A correlation matrix (or correlogram) visualizes the correlation between multiple continuous variables. Correlations range always between -1 and +1, where -1 represents perfect negative correlation and +1 perfect positive correlation.
Correlations close to -1 or +1 might indicate the existence of multicollinearity. As a rule of thumb, one might suspect multicollinearity when the correlation between two (predictor) variables is below -0.75 or above +0.75. Since, all the values are lies between -0.75 to 0.75, we can say that there are no multicollinearity problem.
library("corrplot")
corrplot(cor(corr_data), method = "number")
We show here the correlation matrix graphically.
We split the data set into train and test with 60% and 40% for model training and testing.

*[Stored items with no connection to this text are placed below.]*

-- pv_equiv track=rewrite | github.com/atul4113/eauther | src/libraries/utility/redirect.py | join_redirect_urls
-- ===== SOURCE A (Python) =====
-- def join_redirect_urls(redirect_urls):
--     url = ''
--     for index, redirect_url in enumerate(redirect_urls):
--         if index == 0:
--             url = redirect_url
--         elif index == 1:
--             url = '%s?next=%s' % (url, redirect_url)
--         else:
--             url = '%s&next=%s' % (url, redirect_url)
--     return url
-- ===== SOURCE B (Python) =====
-- def join_redirect_urls(redirect_urls):
--     urls = list(redirect_urls)
--     if not urls:
--         return ''
--     if len(urls) == 1:
--         return urls[0]
--     return '%s?next=%s' % (urls[0], '&next='.join(str(u) for u in urls[1:]))
-- ===== Notes on version B (the rewrite author's own statement) =====
-- stated objective: faster
-- what changed: Replaces the enumerate loop with its three index branches (which rebuilds the whole accumulator string every iteration) by a head/tail decomposition: empty and singleton cases returned directly, otherwise a single '&next='.join over the tail glued to the head with '?next='.
import Mathlib
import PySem

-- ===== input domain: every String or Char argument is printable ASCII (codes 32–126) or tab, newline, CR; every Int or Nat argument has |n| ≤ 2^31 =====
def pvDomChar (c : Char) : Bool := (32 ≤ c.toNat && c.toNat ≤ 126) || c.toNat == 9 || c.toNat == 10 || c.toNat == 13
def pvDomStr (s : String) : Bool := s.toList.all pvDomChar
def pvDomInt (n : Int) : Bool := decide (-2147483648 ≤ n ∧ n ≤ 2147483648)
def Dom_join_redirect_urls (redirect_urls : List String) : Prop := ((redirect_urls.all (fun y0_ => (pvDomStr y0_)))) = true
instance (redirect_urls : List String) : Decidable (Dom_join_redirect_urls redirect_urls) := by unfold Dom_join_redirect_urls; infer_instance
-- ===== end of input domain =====

-- B replaces A's enumerate loop (which re-concatenates the accumulator each step)
-- by head/tail decomposition with one '&next='.join over the tail.
-- ===== PORT A =====
def join_redirect_urls (redirect_urls : List String) : String :=
  (PySem.List.enumerate redirect_urls 0).foldl
    (fun url p =>
      if p.1 = 0 then p.2
      else if p.1 = 1 then url ++ "?next=" ++ p.2
      else url ++ "&next=" ++ p.2) ""

-- ===== PORT B =====
-- literal port of '&next='.join(...) (str() on strings is the identity)
def ampJoin (parts : List String) : String :=
  match parts with
  | [] => ""
  | r :: rs => rs.foldl (fun a x => a ++ "&next=" ++ x) r

def join_redirect_urls_alt (redirect_urls : List String) : String :=
  match redirect_urls with
  | [] => ""
  | [u] => u
  | u :: rest => u ++ "?next=" ++ ampJoin rest

-- ===== PRECONDITION & SPEC =====
def Spec_join_redirect_urls (redirect_urls : List String) (out : String) : Prop := out = join_redirect_urls_alt redirect_urls
instance (redirect_urls : List String) (out : String) : Decidable (Spec_join_redirect_urls redirect_urls out) := by unfold Spec_join_redirect_urls; infer_instance

-- ===== CLAIM (what is proved, stated in full; the proofs are below) =====
def Claim_equal_join_redirect_urls : Prop := ∀ (redirect_urls : List String), Dom_join_redirect_urls redirect_urls → Spec_join_redirect_urls redirect_urls (join_redirect_urls redirect_urls)

-- ===== LEMMAS AND PROOFS =====

lemma foldl_amp_shift (rs : List String) (p r : String) :
    rs.foldl (fun a x => a ++ "&next=" ++ x) (p ++ r)
      = p ++ rs.foldl (fun a x => a ++ "&next=" ++ x) r := by
  induction rs generalizing r with
  | nil => rfl
  | cons x rs ih =>
      rw [List.foldl_cons, List.foldl_cons,
        show (p ++ r) ++ "&next=" ++ x = p ++ (r ++ "&next=" ++ x) by
          simp only [String.append_assoc]]
      exact ih (r ++ "&next=" ++ x)

lemma foldl_enum_high (rs : List String) (acc : String) (s : Int) (hs : 2 ≤ s) :
    (PySem.List.enumerate rs s).foldl
      (fun url p =>
        if p.1 = 0 then p.2
        else if p.1 = 1 then url ++ "?next=" ++ p.2
        else url ++ "&next=" ++ p.2) acc
    = rs.foldl (fun a x => a ++ "&next=" ++ x) acc := by
  induction rs generalizing acc s with
  | nil => simp [PySem.List.enumerate_nil]
  | cons x rs ih =>
      rw [PySem.List.enumerate_cons]
      simp only [List.foldl_cons]
      rw [if_neg (by omega), if_neg (by omega)]
      exact ih _ (s + 1) (by omega)

-- ===== VERDICT (by name: the statement is the Claim_ definition above) =====
theorem join_redirect_urls_spec : Claim_equal_join_redirect_urls := by
  intro xs _
  unfold Spec_join_redirect_urls
  match xs with
  | [] => rfl
  | [u] =>
      simp [join_redirect_urls, join_redirect_urls_alt,
        PySem.List.enumerate_cons, PySem.List.enumerate_nil]
  | u :: r :: rs =>
      show (PySem.List.enumerate (u :: r :: rs) 0).foldl _ "" = _
      rw [PySem.List.enumerate_cons, PySem.List.enumerate_cons]
      rw [List.foldl_cons, List.foldl_cons]
      norm_num
      rw [foldl_enum_high rs _ 2 (by omega)]
      show List.foldl (fun a x => a ++ "&next=" ++ x) (u ++ "?next=" ++ r) rs
            = u ++ "?next=" ++ ampJoin (r :: rs)
      rw [foldl_amp_shift rs (u ++ "?next=") r]
      rfl
theorem normalizar_mtx_bin_spec : Claim_equal_normalizar_mtx_bin := by
  intro mtx _ hpre
  obtain ⟨hne, hh, hlen', _⟩ := hpre
  have hrows : ∀ r ∈ mtx, r ≠ [] := by
    intro r hr
    intro h0
    have := hlen' r hr
    rw [h0] at this
    simp only [List.length_nil, Nat.le_zero, List.length_eq_zero_iff] at this
    exact hh this
  obtain ⟨h, t, rfl⟩ := List.exists_cons_of_ne_nil hne
  unfold Spec_normalizar_mtx_bin normalizar_mtx_bin normalizar_mtx_bin_alt normalizarMtx
  simp only [List.headI_cons]
  simp only [min_agree h t]
  have hext := extrema_agree (h :: t) hne hrows
  have h1 := congrArg Prod.fst hext
  have h2 := congrArg Prod.snd hext
  simp only at h1 h2
  rw [← h1, ← h2]
  generalize (PySem.List.min? ((h :: t).map pvRowMin) (fun y => y)).getD 0 = minimo
  generalize (PySem.List.max? ((h :: t).map pvRowMax) (fun y => y)).getD 0 = maximo
  set f : Int → List (Int × Int) := fun i =>
    (PySem.List.pyRange 0 (h.length : Int) 1).map (fun j =>
      (0 * (maximo - minimo) + (1 - 0) * (PySem.List.pyGetD (PySem.List.pyGetD (h :: t) i []) j 0 - minimo),
       maximo - minimo)) with hf
  have hn0 : (0 : Int) < ((h :: t).length : Int) := by simp
  have hM2len : (((PySem.List.pyRange 0 ((h :: t).length : Int) 1).map f).length : Int)
      = ((h :: t).length : Int) := by simp [PySem.List.length_pyRange_one]
  have hrow0 : PySem.List.pyGetD ((PySem.List.pyRange 0 ((h :: t).length : Int) 1).map f) 0 [] = f 0 :=
    PySem.List.pyGetD_map_pyRange_of_nonneg f _ 0 [] le_rfl hn0
  have hrow0len : ((PySem.List.pyGetD ((PySem.List.pyRange 0 ((h :: t).length : Int) 1).map f) 0 []).length : Int)
      = (h.length : Int) := by rw [hrow0, hf]; simp [PySem.List.length_pyRange_one]
  simp only [hM2len, hrow0len]
  have hB : (h :: t) = (PySem.List.pyRange 0 ((h :: t).length : Int) 1).map
      (fun i => PySem.List.pyGetD (h :: t) i []) :=
    (PySem.List.map_pyGetD_pyRange_zero (h :: t) []).symm
  conv_rhs => rw [hB]
  rw [List.map_map]
  apply List.map_congr_left
  intro i hi
  rw [PySem.List.mem_pyRange_one] at hi
  have hrowi : PySem.List.pyGetD ((PySem.List.pyRange 0 ((h :: t).length : Int) 1).map f) i [] = f i :=
    PySem.List.pyGetD_map_pyRange_of_nonneg f _ i [] hi.1 hi.2
  simp only [Function.comp_apply, hrowi]
  rw [hf]
  simp only []
  apply List.map_congr_left
  intro j hj
  rw [PySem.List.mem_pyRange_one] at hj
  have hcell := PySem.List.pyGetD_map_pyRange_of_nonneg
    (fun j => (0 * (maximo - minimo) + (1 - 0) * (PySem.List.pyGetD (PySem.List.pyGetD (h :: t) i []) j 0 - minimo),
      maximo - minimo)) (h.length : Int) j ((0 : Int), (0 : Int)) hj.1 hj.2
  simp only [hcell]
  norm_num

-- ===== end =====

We will use training and testing data to estimate what factors contribute to little or high incomes for analytical purposes. To accurately predict the category of income, three well-known ML algorithms —Logistic Regression (LR), Decision Tree (DT), and Naive Bayes Classier— have been taken into consideration. Additionally, accuracy was used to conduct a thorough evaluation of the algorithms.
An algorithm for categorization is the logistic regression model. A set of independent factors are utilized to predict a binary result using this method[1]. When dealing with binary data, the proper form of analysis to use is logistic regression. When the dependent variable or output is categorical or dichotomous, that is, if it falls into one of two categories (such as “yes” or “no,” “pass” or “fail,” and so on), we are working with binary data. The independent variables, however, can belong to any of the following groups: 1. Continuous 2. Discrete and ordinal 3. Discrete, nominal.
A classification or regression tree analysis can be performed using the machine learning technique known as Decision Tree. The decision tree can be seen graphically as a tree structure with leaves and branches [2]. The branches are the criteria to make decisions for the class of data set, whereas the leaves are often the data points.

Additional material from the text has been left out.